Valore e fedeltà dei gallipolini erano stati già in precedenza esaltati ed onorati con regali, grazie e privilegi, soprattutto ad opera degli Aragonesi, ed il Gran Capitano Consalvo di Cordova aveva sperimentato di persona l'animo altero e sprezzante dei gallipolini, riconoscendo la nobiltà dei sentimenti di devota e filiale lealtà, del governo e del popolo gallipolino, nei confronti dei reali di Napoli.
Trascorsi che avevano non solo affrancato definitivamente la città da ogni infeudazione, ma che le avevano ritagliato una consistente fetta di autonomia amministrativa e fiscale, un margine maggiore di esenzioni da pesi fiscali e l'esonero da imposizioni ordinarie e straordinarie.

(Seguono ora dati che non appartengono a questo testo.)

-- pv_equiv track=rewrite | github.com/TommyVaninetti/PlantLeaf-Desktop-App | src/windows/replay_window_audio.py | _group_consecutive_peaks
-- ===== SOURCE A (Python) =====
-- def _group_consecutive_peaks(indices, max_gap_frames=5):
--     """
--     Raggruppa picchi consecutivi in eventi singoli.
--     max_gap_frames: gap massimo tra picchi per considerarli stesso evento
--     """
--     if len(indices) == 0:
--         return []
--
--     groups = []
--     current_group = [indices[0]]
--
--     for i in range(1, len(indices)):
--         if indices[i] - indices[i-1] <= max_gap_frames:
--             current_group.append(indices[i])
--         else:
--             groups.append(current_group)
--             current_group = [indices[i]]
--
--     groups.append(current_group)  # Aggiungi ultimo gruppo
--
--     return groups
-- ===== SOURCE B (Python) =====
-- def _group_consecutive_peaks(indices, max_gap_frames=5):
--     """
--     Raggruppa picchi consecutivi in eventi singoli.
--     max_gap_frames: gap massimo tra picchi per considerarli stesso evento
--     """
--     if len(indices) == 0:
--         return []
--     splits = [i for i in range(1, len(indices))
--               if indices[i] - indices[i-1] > max_gap_frames]
--     bounds = [0] + splits + [len(indices)]
--     return [indices[b:e] for b, e in zip(bounds, bounds[1:])]
-- ===== Notes on version B (the rewrite author's own statement) =====
-- stated objective: alternative
-- what changed: B replaces A's stateful loop that grows a current_group accumulator by a filter pass that collects the split positions, builds a bounds list from zero, the splits and the length, and materializes each group by slicing indices between consecutive bounds.
import Mathlib
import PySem

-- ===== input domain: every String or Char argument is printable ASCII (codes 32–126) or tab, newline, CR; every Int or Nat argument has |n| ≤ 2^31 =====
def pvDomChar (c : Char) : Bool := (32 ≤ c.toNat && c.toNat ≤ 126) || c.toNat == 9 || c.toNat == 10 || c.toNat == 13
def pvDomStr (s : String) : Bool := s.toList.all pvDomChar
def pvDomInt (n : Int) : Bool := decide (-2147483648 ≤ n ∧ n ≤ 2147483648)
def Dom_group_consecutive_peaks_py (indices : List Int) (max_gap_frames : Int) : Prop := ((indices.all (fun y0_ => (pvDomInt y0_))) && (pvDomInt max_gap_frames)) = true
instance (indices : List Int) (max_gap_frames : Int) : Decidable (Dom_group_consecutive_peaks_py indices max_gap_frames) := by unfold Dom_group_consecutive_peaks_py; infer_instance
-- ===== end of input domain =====

-- B replaces A's stateful current_group accumulation by a filter pass collecting split
-- positions followed by slicing between consecutive bounds (objective: alternative).


-- ===== PORT A =====
def group_consecutive_peaks_py (indices : List Int) (max_gap_frames : Int) : List (List Int) :=
  if indices.length = 0 then []
  else
    let st := (PySem.List.pyRange 1 indices.length 1).foldl
      (fun (st : List (List Int) × List Int) i =>
        if PySem.List.pyGetD indices i 0 - PySem.List.pyGetD indices (i - 1) 0 ≤ max_gap_frames then
          (st.1, st.2 ++ [PySem.List.pyGetD indices i 0])
        else
          (st.1 ++ [st.2], [PySem.List.pyGetD indices i 0]))
      ([], [PySem.List.pyGetD indices 0 0])
    st.1 ++ [st.2]

-- ===== PORT B =====
def group_consecutive_peaks_py_alt (indices : List Int) (max_gap_frames : Int) : List (List Int) :=
  if indices.length = 0 then []
  else
    let n : Int := indices.length
    let splits : List Int := (PySem.List.pyRange 1 n 1).filter
      (fun i => max_gap_frames < PySem.List.pyGetD indices i 0 - PySem.List.pyGetD indices (i - 1) 0)
    let bounds : List Int := 0 :: (splits ++ [n])
    (bounds.zip bounds.tail).map (fun be => PySem.List.slice indices (some be.1) (some be.2))

-- ===== PRECONDITION & SPEC =====
def Spec_group_consecutive_peaks_py (indices : List Int) (max_gap_frames : Int) (out : List (List Int)) : Prop := out = group_consecutive_peaks_py_alt indices max_gap_frames
instance (indices : List Int) (max_gap_frames : Int) (out : List (List Int)) : Decidable (Spec_group_consecutive_peaks_py indices max_gap_frames out) := by unfold Spec_group_consecutive_peaks_py; infer_instance

-- ===== CLAIM (what is proved, stated in full; the proofs are below) =====
def Claim_equal_group_consecutive_peaks_py : Prop := ∀ (indices : List Int) (max_gap_frames : Int), Dom_group_consecutive_peaks_py indices max_gap_frames → Spec_group_consecutive_peaks_py indices max_gap_frames (group_consecutive_peaks_py indices max_gap_frames)

-- ===== LEMMAS AND PROOFS =====

-- Reference recursion both ports are reduced to: process the tail, growing the current
-- group `cur` while the gap to `prev` stays within `g`.
def pvGrp (g : Int) (cur : List Int) (prev : Int) : List Int → List (List Int)
  | [] => [cur]
  | y :: ys => if y - prev ≤ g then pvGrp g (cur ++ [y]) y ys else cur :: pvGrp g [y] y ys

-- B's zip-of-bounds map, written as a recursion over the split list.
def pvSliceGroups (xs : List Int) (b : Int) : List Int → List (List Int)
  | [] => [PySem.List.slice xs (some b) (some xs.length)]
  | s :: ss => PySem.List.slice xs (some b) (some s) :: pvSliceGroups xs s ss

theorem pvMapZip (xs : List Int) (b : Int) (l : List Int) :
    (((b :: (l ++ [(xs.length : Int)])).zip (l ++ [(xs.length : Int)])).map
      (fun be => PySem.List.slice xs (some be.1) (some be.2)))
      = pvSliceGroups xs b l := by
  induction l generalizing b with
  | nil => simp [pvSliceGroups]
  | cons s ss ih => simpa [pvSliceGroups] using ih s

theorem pvDropCons (xs : List Int) (y : Int) (ys : List Int) (k : Nat)
    (hk1 : k + 1 < xs.length) (hdrop : xs.drop (k + 1) = y :: ys) :
    xs.getD (k + 1) 0 = y ∧ xs.drop (k + 2) = ys := by
  have hgc := List.drop_eq_getElem_cons hk1
  rw [hdrop] at hgc
  injection hgc with h1 h2
  constructor
  · simp [List.getD, List.getElem?_eq_getElem hk1, h1]
  · have hnat : k + 1 + 1 = k + 2 := by omega
    rw [hnat] at h2
    exact h2.symm

theorem pvFoldA (xs : List Int) (g : Int) :
    ∀ (ys : List Int) (k : Nat), k < xs.length → xs.drop (k + 1) = ys →
    ∀ (gs : List (List Int)) (cur : List Int),
    ((PySem.List.pyRange ((k + 1 : Nat) : Int) xs.length 1).foldl
      (fun (st : List (List Int) × List Int) i =>
        if PySem.List.pyGetD xs i 0 - PySem.List.pyGetD xs (i - 1) 0 ≤ g then
          (st.1, st.2 ++ [PySem.List.pyGetD xs i 0])
        else
          (st.1 ++ [st.2], [PySem.List.pyGetD xs i 0]))
      (gs, cur)).1 ++
    [((PySem.List.pyRange ((k + 1 : Nat) : Int) xs.length 1).foldl
      (fun (st : List (List Int) × List Int) i =>
        if PySem.List.pyGetD xs i 0 - PySem.List.pyGetD xs (i - 1) 0 ≤ g then
          (st.1, st.2 ++ [PySem.List.pyGetD xs i 0])
        else
          (st.1 ++ [st.2], [PySem.List.pyGetD xs i 0]))
      (gs, cur)).2] = gs ++ pvGrp g cur (xs.getD k 0) ys := by
  intro ys
  induction ys with
  | nil =>
    intro k hk hdrop gs cur
    have hlen : xs.length ≤ k + 1 := by
      by_contra h
      have := List.drop_eq_nil_iff.mp hdrop
      omega
    rw [PySem.List.pyRange_one_eq_nil (by exact_mod_cast hlen)]
    simp [pvGrp]
  | cons y ys ih =>
    intro k hk hdrop gs cur
    have hk1 : k + 1 < xs.length := by
      by_contra h
      have : xs.drop (k + 1) = [] := List.drop_eq_nil_iff.mpr (by omega)
      simp [this] at hdrop
    obtain ⟨hy, hdrop2⟩ := pvDropCons xs y ys k hk1 hdrop
    have hc2 : ((k + 1 : Nat) : Int) + 1 = ((k + 2 : Nat) : Int) := by push_cast; ring
    rw [PySem.List.pyRange_one_cons
      (show ((k + 1 : Nat) : Int) < (xs.length : Int) by exact_mod_cast hk1), hc2]
    simp only [List.foldl_cons]
    have e1 : PySem.List.pyGetD xs ((k + 1 : Nat) : Int) 0 = y := by
      rw [PySem.List.pyGetD_natCast, hy]
    have e0 : PySem.List.pyGetD xs (((k + 1 : Nat) : Int) - 1) 0 = xs.getD k 0 := by
      have : (((k + 1 : Nat) : Int) - 1) = ((k : Nat) : Int) := by push_cast; ring
      rw [this, PySem.List.pyGetD_natCast]
    rw [e1, e0]
    by_cases hle : y - xs.getD k 0 ≤ g
    · rw [if_pos hle]
      rw [ih (k + 1) hk1 hdrop2 gs (cur ++ [y]), hy]
      simp only [pvGrp]
      rw [if_pos hle]
    · rw [if_neg hle]
      rw [ih (k + 1) hk1 hdrop2 (gs ++ [cur]) [y], hy]
      simp only [pvGrp]
      rw [if_neg hle, List.append_assoc]
      rfl

theorem pvSliceOne (xs : List Int) (k : Nat) (hk : k < xs.length) :
    PySem.List.slice xs (some ((k : Nat) : Int)) (some ((k + 1 : Nat) : Int)) = [xs.getD k 0] := by
  rw [PySem.List.slice_natCast]
  have : k + 1 - k = 1 := by omega
  rw [this]
  rw [List.take_one, List.head?_drop]
  simp [List.getD, List.getElem?_eq_getElem hk]

theorem pvSliceExtend (xs : List Int) (b k : Nat) (hb : b ≤ k) (hk1 : k + 1 < xs.length) :
    PySem.List.slice xs (some ((b : Nat) : Int)) (some ((k + 1 : Nat) : Int)) ++ [xs.getD (k + 1) 0]
      = PySem.List.slice xs (some ((b : Nat) : Int)) (some ((k + 2 : Nat) : Int)) := by
  rw [PySem.List.slice_natCast, PySem.List.slice_natCast]
  have e2 : k + 2 - b = (k + 1 - b) + 1 := by omega
  rw [e2, List.take_add_one]
  have hget : (xs.drop b)[k + 1 - b]? = some (xs.getD (k + 1) 0) := by
    rw [List.getElem?_drop]
    have hbk2 : b + (k + 1 - b) = k + 1 := by omega
    rw [hbk2, List.getElem?_eq_getElem hk1]
    simp [List.getD, List.getElem?_eq_getElem hk1]
  rw [hget]
  rfl

theorem pvFoldB (xs : List Int) (g : Int) :
    ∀ (ys : List Int) (k : Nat), k < xs.length → xs.drop (k + 1) = ys →
    ∀ (b : Nat), b ≤ k →
    pvSliceGroups xs ((b : Nat) : Int)
      ((PySem.List.pyRange ((k + 1 : Nat) : Int) xs.length 1).filter
        (fun i => g < PySem.List.pyGetD xs i 0 - PySem.List.pyGetD xs (i - 1) 0))
      = pvGrp g (PySem.List.slice xs (some ((b : Nat) : Int)) (some ((k + 1 : Nat) : Int)))
          (xs.getD k 0) ys := by
  intro ys
  induction ys with
  | nil =>
    intro k hk hdrop b hb
    have hlen : xs.length = k + 1 := by
      have := List.drop_eq_nil_iff.mp hdrop
      omega
    rw [PySem.List.pyRange_one_eq_nil (by exact_mod_cast hlen.le)]
    simp only [List.filter_nil, pvSliceGroups, pvGrp]
    rw [hlen]
  | cons y ys ih =>
    intro k hk hdrop b hb
    have hk1 : k + 1 < xs.length := by
      by_contra h
      have : xs.drop (k + 1) = [] := List.drop_eq_nil_iff.mpr (by omega)
      simp [this] at hdrop
    obtain ⟨hy, hdrop2⟩ := pvDropCons xs y ys k hk1 hdrop
    have hc2 : ((k + 1 : Nat) : Int) + 1 = ((k + 2 : Nat) : Int) := by push_cast; ring
    rw [PySem.List.pyRange_one_cons
      (show ((k + 1 : Nat) : Int) < (xs.length : Int) by exact_mod_cast hk1), hc2]
    have e1 : PySem.List.pyGetD xs ((k + 1 : Nat) : Int) 0 = y := by
      rw [PySem.List.pyGetD_natCast, hy]
    have e0 : PySem.List.pyGetD xs (((k + 1 : Nat) : Int) - 1) 0 = xs.getD k 0 := by
      have : (((k + 1 : Nat) : Int) - 1) = ((k : Nat) : Int) := by push_cast; ring
      rw [this, PySem.List.pyGetD_natCast]
    simp only [List.filter_cons, e1, e0]
    have hnat : k + 1 + 1 = k + 2 := by omega
    have ihk := ih (k + 1)
    rw [hnat] at ihk
    by_cases hgt : g < y - xs.getD k 0
    · rw [if_pos (by simp only [decide_eq_true_eq]; exact hgt)]
      simp only [pvSliceGroups]
      have ih' := ihk hk1 hdrop2 (k + 1) le_rfl
      rw [ih', hy]
      rw [pvSliceOne xs (k + 1) hk1, hy]
      simp only [pvGrp]
      rw [if_neg (not_le.mpr hgt)]
    · rw [if_neg (by simp only [decide_eq_true_eq]; exact hgt)]
      have hle : y - xs.getD k 0 ≤ g := not_lt.mp hgt
      have ih' := ihk hk1 hdrop2 b (by omega)
      have hext := pvSliceExtend xs b k hb hk1
      rw [hy] at hext
      rw [ih', hy, ← hext]
      simp only [pvGrp]
      rw [if_pos hle]

-- ===== VERDICT (by name: the statement is the Claim_ definition above) =====
theorem group_consecutive_peaks_py_spec : Claim_equal_group_consecutive_peaks_py := by
  intro indices g _
  unfold Spec_group_consecutive_peaks_py
  by_cases h0 : indices.length = 0
  · simp [group_consecutive_peaks_py, group_consecutive_peaks_py_alt, h0]
  · have hpos : 0 < indices.length := Nat.pos_of_ne_zero h0
    have hdrop : indices.drop (0 + 1) = indices.tail := by
      simp
    have hA := pvFoldA indices g indices.tail 0 hpos hdrop [] [indices.getD 0 0]
    have hB := pvFoldB indices g indices.tail 0 hpos hdrop 0 le_rfl
    rw [pvSliceOne indices 0 hpos] at hB
    simp only [zero_add, Nat.cast_one, Nat.cast_zero] at hA hB
    simp only [group_consecutive_peaks_py, group_consecutive_peaks_py_alt, if_neg h0]
    have e00 : PySem.List.pyGetD indices 0 0 = indices.getD 0 0 := by
      simpa using PySem.List.pyGetD_natCast indices 0 0
    rw [e00, hA, List.nil_append, List.tail_cons, pvMapZip indices 0, hB]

I fatti relativi all'invasione francese del regno sono ben noti e non starò io qui a ripeterli, preferendo lasciar parlare quegli scampoli di documenti che, parzialmente ricompresi nel Libro Rosso, si integrano con le copie contenute nelle Notizie del Roccio, opera posseduta dalla Biblioteca comunale di Gallipoli, e che furono riprese a metà settecento dal parroco Occhilupo, trascrivendone l'originale manoscritto, ampliandolo con minute annotazioni e dotandolo di preziosi riferimenti al tempo suo e alle vicende della città.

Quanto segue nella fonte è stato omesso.